In their questioning, it was apparent that the Justices are split along ideological lines. Those who are skeptical of the administrative state were more concerned about the practicalities of what EPA was demanding—and the uncertainty that is engendered by ambiguous standards. Other Justices, especially Justices Sotomayor and Kagan, focused more on EPA’s broad authority to further its mission to stop water pollution.
Justice Kagan, for example, told City attorney Tara Steeley that there was no argument that “the statute prevents EPA from [adopting generic standards.]” Seeking an easy way to resolve the case, Justice Sotomayor at one point suggested that the City had forfeited it’s main argument because “it wasn’t raised in the Ninth Circuit,” only mentioned in the dissent.
Justice Gorsuch noted that the Clean Water Act was adopted to “to give people notice ex ante of their legal obligations, rather than rely on tort ex post, nuisance law.” Justice Kavanaugh rhetorically asked whether anything in the “statute authorizes something like the generic limitations, correct?” The answer from the City was, “no.” When EPA attorney Fredrick Liu argued that the City failed to give the EPA enough detailed information for the agency to set numerical limitations, Chief Justice Roberts cut him off remarking that, “in the bad old days” before the Clean Water Act was adopted, “people didn’t know what they [were] supposed to do,” and “you’re going back . . . because it, one, gives you more power to you because you don’t have to tell the people who are discharging what they have to do or not . . . it’s a lot easier for [the EPA].”
At another point in the argument, Liu suggested that farmers and other small businesses might actually prefer the less precise language EPA employs in some of its permits. Justice Kavanaugh would have none of it, noting that the Farm Bureau representing “six million farm families . . . along with . . . nearly every business sector across the U.S. economy” had filed an amicus brief opposing EPA’s position because “they’re not happy with just leaving it up to you to represent their interests . . . and make it impossible for many permittees to protect themselves from unanticipated liability.”

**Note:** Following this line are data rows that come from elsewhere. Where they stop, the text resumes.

theorem erase_head_dropLe (n : Int) (ks : List Int) (h : Int) (t : List Int)
    (hd : dropLe n ks = h :: t) : ks.erase h = takeLe n ks ++ t := by
  have hnh : n < h := dropLe_head_gt n ks h t hd
  have hnot : h ∉ takeLe n ks := by
    intro hc
    have := takeLe_le n ks h hc
    omega
  conv_lhs => rw [← takeLe_append_dropLe n ks, hd]
  rw [List.erase_append_right _ hnot, List.erase_cons_head]

-- sorted-sorted: A's greedy equals the drop-based sweep
theorem warLoopA_sorted (ns : List Int) : ∀ (junk ks : List Int) (r : Int),
    ns.Pairwise (· ≤ ·) → ks.Pairwise (· ≤ ·) →
    (∀ x ∈ junk, ∀ n ∈ ns, x ≤ n) →
    warLoopA r (junk ++ ks) ns = warLoopD ks ns r := by
  induction ns with
  | nil => intro junk ks r _ _ _; rfl
  | cons n rest ih =>
    intro junk ks r hns hks hjunk
    rw [List.pairwise_cons] at hns
    have hjf : junk.filter (fun x => decide (n < x)) = [] :=
      List.filter_eq_nil_iff.mpr (fun x hx => by
        have := hjunk x hx n (List.mem_cons_self); simp; omega)
    have hfilter : (junk ++ ks).filter (fun x => decide (n < x)) = dropLe n ks := by
      rw [List.filter_append, hjf, filter_gt_sorted n ks hks, List.nil_append]
    cases hdrop : dropLe n ks with
    | nil =>
      rw [warLoopA_cons_empty _ _ _ _ (hfilter.trans hdrop)]
      rw [warLoopD, hdrop]
      have hks_le : ∀ x ∈ ks, x ≤ n := by
        intro x hx
        have := List.filter_eq_nil_iff.mp (hfilter.trans hdrop) x (List.mem_append.mpr (Or.inr hx))
        simp at this; omega
      have := ih (junk ++ ks) [] (r + 1) hns.2 (List.Pairwise.nil)
        (fun x hx n' hn' => by
          rcases List.mem_append.mp hx with h1 | h1
          · exact hjunk x h1 n' (List.mem_cons_of_mem n hn')
          · have h2 := hks_le x h1
            have h3 := hns.1 n' hn'
            omega)
      rwa [List.append_nil] at this
    | cons h t =>
      have hne : (junk ++ ks).filter (fun x => decide (n < x)) ≠ [] := by
        rw [hfilter, hdrop]; exact List.cons_ne_nil h t
      have hsub : (h :: t).Sublist ks := hdrop ▸ dropLe_sublist n ks
      have hpair : (h :: t).Pairwise (· ≤ ·) := hks.sublist hsub
      have hminV : minV ((junk ++ ks).filter (fun x => decide (n < x))) = h := by
        rw [hfilter, hdrop]
        exact minV_eq _ _ List.mem_cons_self (fun y hy => by
          rcases List.mem_cons.mp hy with rfl | hy
          · exact le_refl _
          · exact (List.pairwise_cons.mp hpair).1 y hy)
      have hnot : h ∉ junk := by
        intro hc
        have h1 := hjunk h hc n List.mem_cons_self
        have h2 := dropLe_head_gt n ks h t hdrop
        omega
      rw [warLoopA_cons_ne _ _ _ _ hne, hminV, List.erase_append_right _ hnot,
          erase_head_dropLe n ks h t hdrop, warLoopD, hdrop, ← List.append_assoc]
      exact ih (junk ++ takeLe n ks) t r hns.2
        (List.pairwise_cons.mp hpair).2
        (fun x hx n' hn' => by
          rcases List.mem_append.mp hx with h1 | h1
          · exact hjunk x h1 n' (List.mem_cons_of_mem n hn')
          · have h2 := takeLe_le n ks x h1
            have h3 := hns.1 n' hn'
            omega)

-- the while loop lands exactly past the prefix of remaining blocks ≤ n
theorem skipB_spec (ks : List Int) (n : Int) : ∀ (j : Nat), j ≤ ks.length →
    skipB ks n j ≤ ks.length ∧ ks.drop (skipB ks n j) = dropLe n (ks.drop j) := by
  intro j
  fun_induction skipB ks n j with
  | case1 j h hle ih =>
    intro _
    obtain ⟨ih1, ih2⟩ := ih h
    refine ⟨ih1, ?_⟩
    rw [ih2, List.drop_eq_getElem_cons h]
    simp only [dropLe, if_pos hle]
  | case2 j h hle =>
    intro _
    refine ⟨le_of_lt h, ?_⟩
    rw [List.drop_eq_getElem_cons h]
    simp only [dropLe, if_neg hle]
  | case3 j h =>
    intro hj
    have : j = ks.length := by omega
    subst this
    simp [dropLe]

theorem warLoopD_cons_nil (ks : List Int) (n : Int) (rest : List Int) (r : Int)
    (h : dropLe n ks = []) : warLoopD ks (n :: rest) r = warLoopD [] rest (r + 1) := by
  rw [warLoopD, h]

theorem warLoopD_cons_cons (ks : List Int) (n : Int) (rest : List Int) (r : Int)
    (h : Int) (t : List Int) (hd : dropLe n ks = h :: t) :
    warLoopD ks (n :: rest) r = warLoopD t rest r := by
  rw [warLoopD, hd]

-- B's index sweep equals the drop-based sweep
theorem warLoopB_eq_D (ks : List Int) (ns : List Int) : ∀ (j : Nat) (r : Int),
    j ≤ ks.length → warLoopB ks ns j r = warLoopD (ks.drop j) ns r := by
  induction ns with
  | nil => intro j r _; rfl
  | cons n rest ih =>
    intro j r hj
    obtain ⟨hle, hdrop⟩ := skipB_spec ks n j hj
    rw [warLoopB]
    by_cases hlt : skipB ks n j < ks.length
    · rw [if_pos hlt]
      rw [warLoopD_cons_cons (ks.drop j) n rest r (ks[skipB ks n j]) (ks.drop (skipB ks n j + 1))
        (by rw [← hdrop, List.drop_eq_getElem_cons hlt])]
      exact ih (skipB ks n j + 1) r hlt
    · rw [if_neg hlt]
      have hlen : skipB ks n j = ks.length := by omega
      rw [warLoopD_cons_nil (ks.drop j) n rest r (by rw [← hdrop, hlen, List.drop_length])]
      rw [ih (skipB ks n j) (r + 1) hle, hlen, List.drop_length]

-- ===== VERDICT (by name: the statement is the Claim_ definition above) =====
theorem get_war_results_spec : Claim_equal_get_war_results := by
  intro ns ks _
  unfold Spec_get_war_results get_war_results get_war_results_alt
  have h1 : warLoopA 0 ks ns = warLoopA 0 ks (PySem.List.sorted ns (fun x => x)) :=
    warLoopA_naomi_perm (PySem.List.sorted_perm ns (fun x => x) false).symm ks 0
  have h2 : warLoopA 0 ks (PySem.List.sorted ns (fun x => x)) =
      warLoopA 0 (PySem.List.sorted ks (fun x => x)) (PySem.List.sorted ns (fun x => x)) :=
    warLoopA_perm _ _ _ 0 (PySem.List.sorted_perm ks (fun x => x) false).symm
  have h3 : warLoopA 0 ([] ++ PySem.List.sorted ks (fun x => x))
        (PySem.List.sorted ns (fun x => x)) =
      warLoopD (PySem.List.sorted ks (fun x => x)) (PySem.List.sorted ns (fun x => x)) 0 :=
    warLoopA_sorted _ [] _ 0
      (by simpa using PySem.List.sorted_pairwise ns (fun x => x))
      (by simpa using PySem.List.sorted_pairwise ks (fun x => x))
      (by intro x hx; simp at hx)
  have h4 := warLoopB_eq_D (PySem.List.sorted ks (fun x => x))
      (PySem.List.sorted ns (fun x => x)) 0 0 (Nat.zero_le _)
  rw [List.nil_append] at h3
  rw [h1, h2, h3, h4, List.drop_zero]
-- pv_equiv track=rewrite | github.com/suranjanc/lc | prisonBreak.py | relPrisoners
-- ===== SOURCE A (Python) =====
-- def relPrisoners(passedList):
--     if passedList[0]==0:
--         return(0)
--     countFreed=0
--     newlist=passedList.copy()
--     for i in range(len(passedList)):
--         if newlist[i]==1:
--             countFreed+=1
--             newlist=listToggle(newlist)
--     return(countFreed)
--
-- def listToggle(listName):
--     toggledList=[]
--     for i in range(len(listName)):
--         if listName[i]==0:
--             toggledList.append(1)
--         else:
--             toggledList.append(0)
--     return(toggledList)
-- ===== SOURCE B (Python) =====
-- def relPrisoners(passedList):
--     if passedList[0] == 0:
--         return 0
--     if 1 not in passedList:
--         return 0
--     # Nothing changes until the first cell reading 1 frees its prisoner.
--     start = passedList.index(1)
--     count = 1
--     # Each release toggles every cell, and toggling maps 0 to 1 and any other
--     # value to 0: so after count >= 1 toggles a cell that originally held x
--     # reads 1 exactly when (x != 0) == (count is even).
--     for x in passedList[start + 1:]:
--         if (x != 0) == (count % 2 == 0):
--             count += 1
--     return count
-- ===== Notes on version B (the rewrite author's own statement) =====
-- stated objective: faster
-- what changed: B replaces A's repeated whole-list toggling (rebuilding the list on every freed prisoner) with one index() to find the first release plus a single pass over the remaining suffix that tracks only the release count's parity; Pre_ excludes only the empty list, on which A raises IndexError.
import Mathlib
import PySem

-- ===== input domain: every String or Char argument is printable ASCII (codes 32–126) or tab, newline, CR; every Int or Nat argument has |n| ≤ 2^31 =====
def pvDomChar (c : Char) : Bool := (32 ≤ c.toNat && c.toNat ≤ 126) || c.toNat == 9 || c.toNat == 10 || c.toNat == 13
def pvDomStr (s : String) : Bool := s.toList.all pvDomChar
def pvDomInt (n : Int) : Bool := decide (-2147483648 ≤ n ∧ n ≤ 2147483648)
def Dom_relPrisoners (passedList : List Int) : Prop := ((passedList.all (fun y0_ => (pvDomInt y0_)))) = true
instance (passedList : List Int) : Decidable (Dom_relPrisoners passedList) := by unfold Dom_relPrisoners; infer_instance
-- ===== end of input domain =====

-- B replaces A's repeated whole-list toggling with index() of the first 1 plus a
-- single parity-tracking pass over the suffix (objective: faster, one pass).

-- ===== PORT A =====
def listToggle (listName : List Int) : List Int :=
  listName.foldl (fun acc v => acc ++ [if v == 0 then (1 : Int) else 0]) []

def relPrisoners (passedList : List Int) : Int :=
  match PySem.List.pyGet? passedList 0 with
  | none => 0  -- IndexError in Python on []: excluded by Pre_
  | some h =>
    if h == 0 then 0
    else
      (PySem.List.pyRange 0 (passedList.length : Int) 1).foldl
        (fun (st : Int × List Int) i =>
          match PySem.List.pyGet? st.2 i with
          | some v => if v == 1 then (st.1 + 1, listToggle st.2) else st
          | none => st)  -- never hit: listToggle preserves length
        (0, passedList) |>.1

-- ===== PORT B =====
def relPrisoners_alt (passedList : List Int) : Int :=
  match PySem.List.pyGet? passedList 0 with
  | none => 0  -- IndexError in Python on []: excluded by Pre_
  | some h =>
    if h == 0 then 0
    else
      match PySem.List.index? passedList 1 with
      | none => 0  -- '1 not in passedList'
      | some start =>
        (PySem.List.slice passedList (some ((start : Int) + 1)) none).foldl
          (fun (count : Int) x =>
            if (!(x == 0)) == (PySem.Int.mod count 2 == 0) then count + 1 else count)
          1

-- ===== PRECONDITION & SPEC =====
-- Pre_ excludes only the empty list, on which Python A raises IndexError.
def Pre_relPrisoners (passedList : List Int) : Prop := passedList ≠ []
instance (passedList : List Int) : Decidable (Pre_relPrisoners passedList) := by unfold Pre_relPrisoners; infer_instance
def pvWitness_relPrisoners : List Int := [1, 0, 1, 0]

def Spec_relPrisoners (passedList : List Int) (out : Int) : Prop := out = relPrisoners_alt passedList
instance (passedList : List Int) (out : Int) : Decidable (Spec_relPrisoners passedList out) := by unfold Spec_relPrisoners; infer_instance

-- ===== CLAIM (what is proved, stated in full; the proofs are below) =====
def Claim_equal_relPrisoners : Prop := ∀ (passedList : List Int), Dom_relPrisoners passedList → Pre_relPrisoners passedList → Spec_relPrisoners passedList (relPrisoners passedList)

-- ===== LEMMAS AND PROOFS =====

/-- A's loop body. -/
def stepA (st : Int × List Int) (i : Int) : Int × List Int :=
  match PySem.List.pyGet? st.2 i with
  | some v => if v == 1 then (st.1 + 1, listToggle st.2) else st
  | none => st

/-- B's loop body. -/
def stepB (count : Int) (x : Int) : Int :=
  if (!(x == 0)) == (PySem.Int.mod count 2 == 0) then count + 1 else count

/-- The element-wise flip that one `listToggle` performs. -/
def togF (v : Int) : Int := if v == 0 then 1 else 0
/-- The element-wise effect of an even positive number of `listToggle`s. -/
def togG (v : Int) : Int := if v == 0 then 0 else 1

/-- The list A's loop holds after `c ≥ 1` toggles of the original `l`. -/
def togState (c : Nat) (l : List Int) : List Int :=
  if c % 2 = 1 then l.map togF else l.map togG

lemma listToggle_eq_map (m : List Int) : listToggle m = m.map togF := by
  unfold listToggle
  rw [PySem.List.foldl_append_singleton_eq_map]
  simp [togF]

lemma togF_togF (x : Int) : togF (togF x) = togG x := by
  by_cases h : x = 0 <;> simp [togF, togG, h]

lemma togF_togG (x : Int) : togF (togG x) = togF x := by
  by_cases h : x = 0 <;> simp [togF, togG, h]

lemma listToggle_togState (c : Nat) (l : List Int) :
    listToggle (togState c l) = togState (c + 1) l := by
  rw [listToggle_eq_map]
  unfold togState
  by_cases hp : c % 2 = 1
  · rw [if_pos hp, if_neg (by omega : ¬ (c + 1) % 2 = 1), List.map_map]
    exact List.map_congr_left (fun x _ => togF_togF x)
  · rw [if_neg hp, if_pos (by omega : (c + 1) % 2 = 1), List.map_map]
    exact List.map_congr_left (fun x _ => togF_togG x)

lemma togState_length (c : Nat) (l : List Int) : (togState c l).length = l.length := by
  unfold togState; split_ifs <;> simp

lemma togState_getElem (c : Nat) (l : List Int) (k : Nat) (hk : k < l.length) :
    (togState c l)[k]'(by rw [togState_length]; exact hk) =
      if c % 2 = 1 then togF l[k] else togG l[k] := by
  unfold togState; split_ifs <;> simp

/-- A's loop from index `k`, started in the state after `c ≥ 1` toggles, counts
    the same as B's pass over the remaining suffix started at count `c`. -/
lemma loop_tail (l : List Int) (n : Nat) : ∀ (k c : Nat), 1 ≤ c → l.length = k + n →
    ((PySem.List.pyRange (k : Int) (l.length : Int) 1).foldl stepA
        ((c : Int), togState c l)).1
    = (l.drop k).foldl stepB (c : Int) := by
  induction n with
  | zero =>
    intro k c _ hk
    rw [PySem.List.pyRange_one_eq_nil (by omega), List.drop_eq_nil_of_le (by omega)]
    simp
  | succ n ih =>
    intro k c hc hk
    have hkl : k < l.length := by omega
    rw [PySem.List.pyRange_one_cons (by exact_mod_cast hkl),
        List.drop_eq_getElem_cons hkl]
    simp only [List.foldl_cons]
    have hget : PySem.List.pyGet? (togState c l) (k : Int) =
        some ((togState c l)[k]'(by rw [togState_length]; exact hkl)) := by
      rw [PySem.List.pyGet?_natCast]
      exact List.getElem?_eq_getElem _
    have hx := togState_getElem c l k hkl
    set x := l[k] with hxdef
    -- the two step conditions agree for c ≥ 1
    have hcond : ((togState c l)[k]'(by rw [togState_length]; exact hkl) == 1) =
        ((!(x == 0)) == (PySem.Int.mod (c : Int) 2 == 0)) := by
      rw [hx]
      have hmod : (PySem.Int.mod (c : Int) 2 == 0) = (c % 2 == 0) := by
        rw [PySem.Int.mod_eq_emod_of_pos (by omega)]
        have h2 : ((c : Int) % 2) = ((c % 2 : Nat) : Int) := by push_cast; ring
        rw [h2]
        by_cases hp : c % 2 = 0 <;> simp [hp] <;> omega
      rw [hmod]
      by_cases hp : c % 2 = 1
      · rw [if_pos hp, hp]
        by_cases hx0 : x = 0 <;> simp [togF, hx0]
      · rw [if_neg hp]
        have hp0 : c % 2 = 0 := by omega
        rw [hp0]
        by_cases hx0 : x = 0 <;> simp [togG, hx0]
    unfold stepA stepB
    rw [hget]
    simp only [hcond]
    by_cases hhit : ((!(x == 0)) == (PySem.Int.mod (c : Int) 2 == 0)) = true
    · rw [hhit]
      simp only [if_true, listToggle_togState]
      have : ((c : Int) + 1) = ((c + 1 : Nat) : Int) := by push_cast; ring
      rw [this]
      exact ih (k + 1) (c + 1) (by omega) (by omega)
    · rw [Bool.not_eq_true] at hhit
      rw [hhit]
      simp only [Bool.false_eq_true, if_false]
      exact ih (k + 1) c hc (by omega)

/-- A's loop from index `k`, started untoggled at count 0, equals B's
    find-first-1-then-parity-pass over the suffix from `k`. -/
lemma loop_from (l : List Int) (n : Nat) : ∀ (k : Nat), l.length = k + n →
    ((PySem.List.pyRange (k : Int) (l.length : Int) 1).foldl stepA (0, l)).1
    = match PySem.List.index? (l.drop k) 1 with
      | none => 0
      | some s => (l.drop (k + s + 1)).foldl stepB 1 := by
  induction n with
  | zero =>
    intro k hk
    rw [PySem.List.pyRange_one_eq_nil (by omega), List.drop_eq_nil_of_le (by omega)]
    simp [PySem.List.index?]
  | succ n ih =>
    intro k hk
    have hkl : k < l.length := by omega
    rw [PySem.List.pyRange_one_cons (by exact_mod_cast hkl),
        List.drop_eq_getElem_cons hkl]
    simp only [List.foldl_cons]
    have hget : PySem.List.pyGet? l (k : Int) = some l[k] := by
      rw [PySem.List.pyGet?_natCast]
      exact List.getElem?_eq_getElem _
    by_cases h1 : l[k] = 1
    · -- first release: A toggles once, count becomes 1
      simp only [h1]
      rw [PySem.List.index?_cons_self]
      simp only [stepA, hget, h1]
      simp only [BEq.rfl, if_true]
      have htog : listToggle l = togState 1 l := by
        rw [listToggle_eq_map]; unfold togState; norm_num
      rw [htog]
      have := loop_tail l n (k + 1) 1 (by omega) (by omega)
      push_cast at this
      simpa using this
    · -- no release yet: state unchanged
      rw [PySem.List.index?_cons_of_ne (List.drop (k + 1) l) h1]
      have hstep : stepA (0, l) (k : Int) = (0, l) := by
        simp only [stepA, hget]
        simp [h1]
      rw [hstep]
      have := ih (k + 1) (by omega)
      push_cast at this
      rw [this]
      cases hidx : PySem.List.index? (l.drop (k + 1)) 1 with
      | none => simp
      | some s =>
        simp only [Option.map_some]
        have : k + 1 + s + 1 = k + (s + 1) + 1 := by omega
        rw [this]

-- ===== VERDICT (by name: the statement is the Claim_ definition above) =====
theorem relPrisoners_spec : Claim_equal_relPrisoners := by
  intro l _ _
  unfold Spec_relPrisoners relPrisoners relPrisoners_alt
  cases hg : PySem.List.pyGet? l 0 with
  | none => rfl
  | some h =>
    simp only
    by_cases h0 : (h == 0) = true
    · rw [h0]; simp
    · rw [Bool.not_eq_true] at h0
      rw [h0]
      simp only [Bool.false_eq_true, if_false]
      have hA : (fun (st : Int × List Int) i =>
          match PySem.List.pyGet? st.2 i with
          | some v => if v == 1 then (st.1 + 1, listToggle st.2) else st
          | none => st) = stepA := rfl
      have hB : (fun (count : Int) x =>
          if (!(x == 0)) == (PySem.Int.mod count 2 == 0) then count + 1 else count) = stepB := rfl
      rw [hA, hB]
      have := loop_from l l.length 0 (by omega)
      simp only [Nat.cast_zero, List.drop_zero] at this
      rw [this]
      cases hidx : PySem.List.index? l 1 with
      | none => simp
      | some start =>
        simp only
        have hs : PySem.List.slice l (some ((start : Int) + 1)) none = l.drop (start + 1) := by
          rw [show ((start : Int) + 1) = ((start + 1 : Nat) : Int) by push_cast; ring,
             PySem.List.slice_from_natCast]
        rw [hs]
        norm_num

Critics of both the EPA and the City are experiencing a bit of schadenfreude in watching the case unfold. This case has been politically difficult for San Francisco to prosecute. Shortly before the argument, some of the City’s supervisors expressed concern that it was not on the side of angels. The Board voted 8-2 a request that city officials settle the suit quickly because if it won that could “greatly harm water quality nationwide.” To date, the City attorney David Chiu has declined to settle because the cost to the City’s ratepayers could be in the billions if EPA wins.
If this case follows the pattern of other recent administrative law cases at the Court, EPA may well lose and San Francisco may be lauded, for the time being, by business interests throughout the land. It is an irony that would make fans of Kafka proud.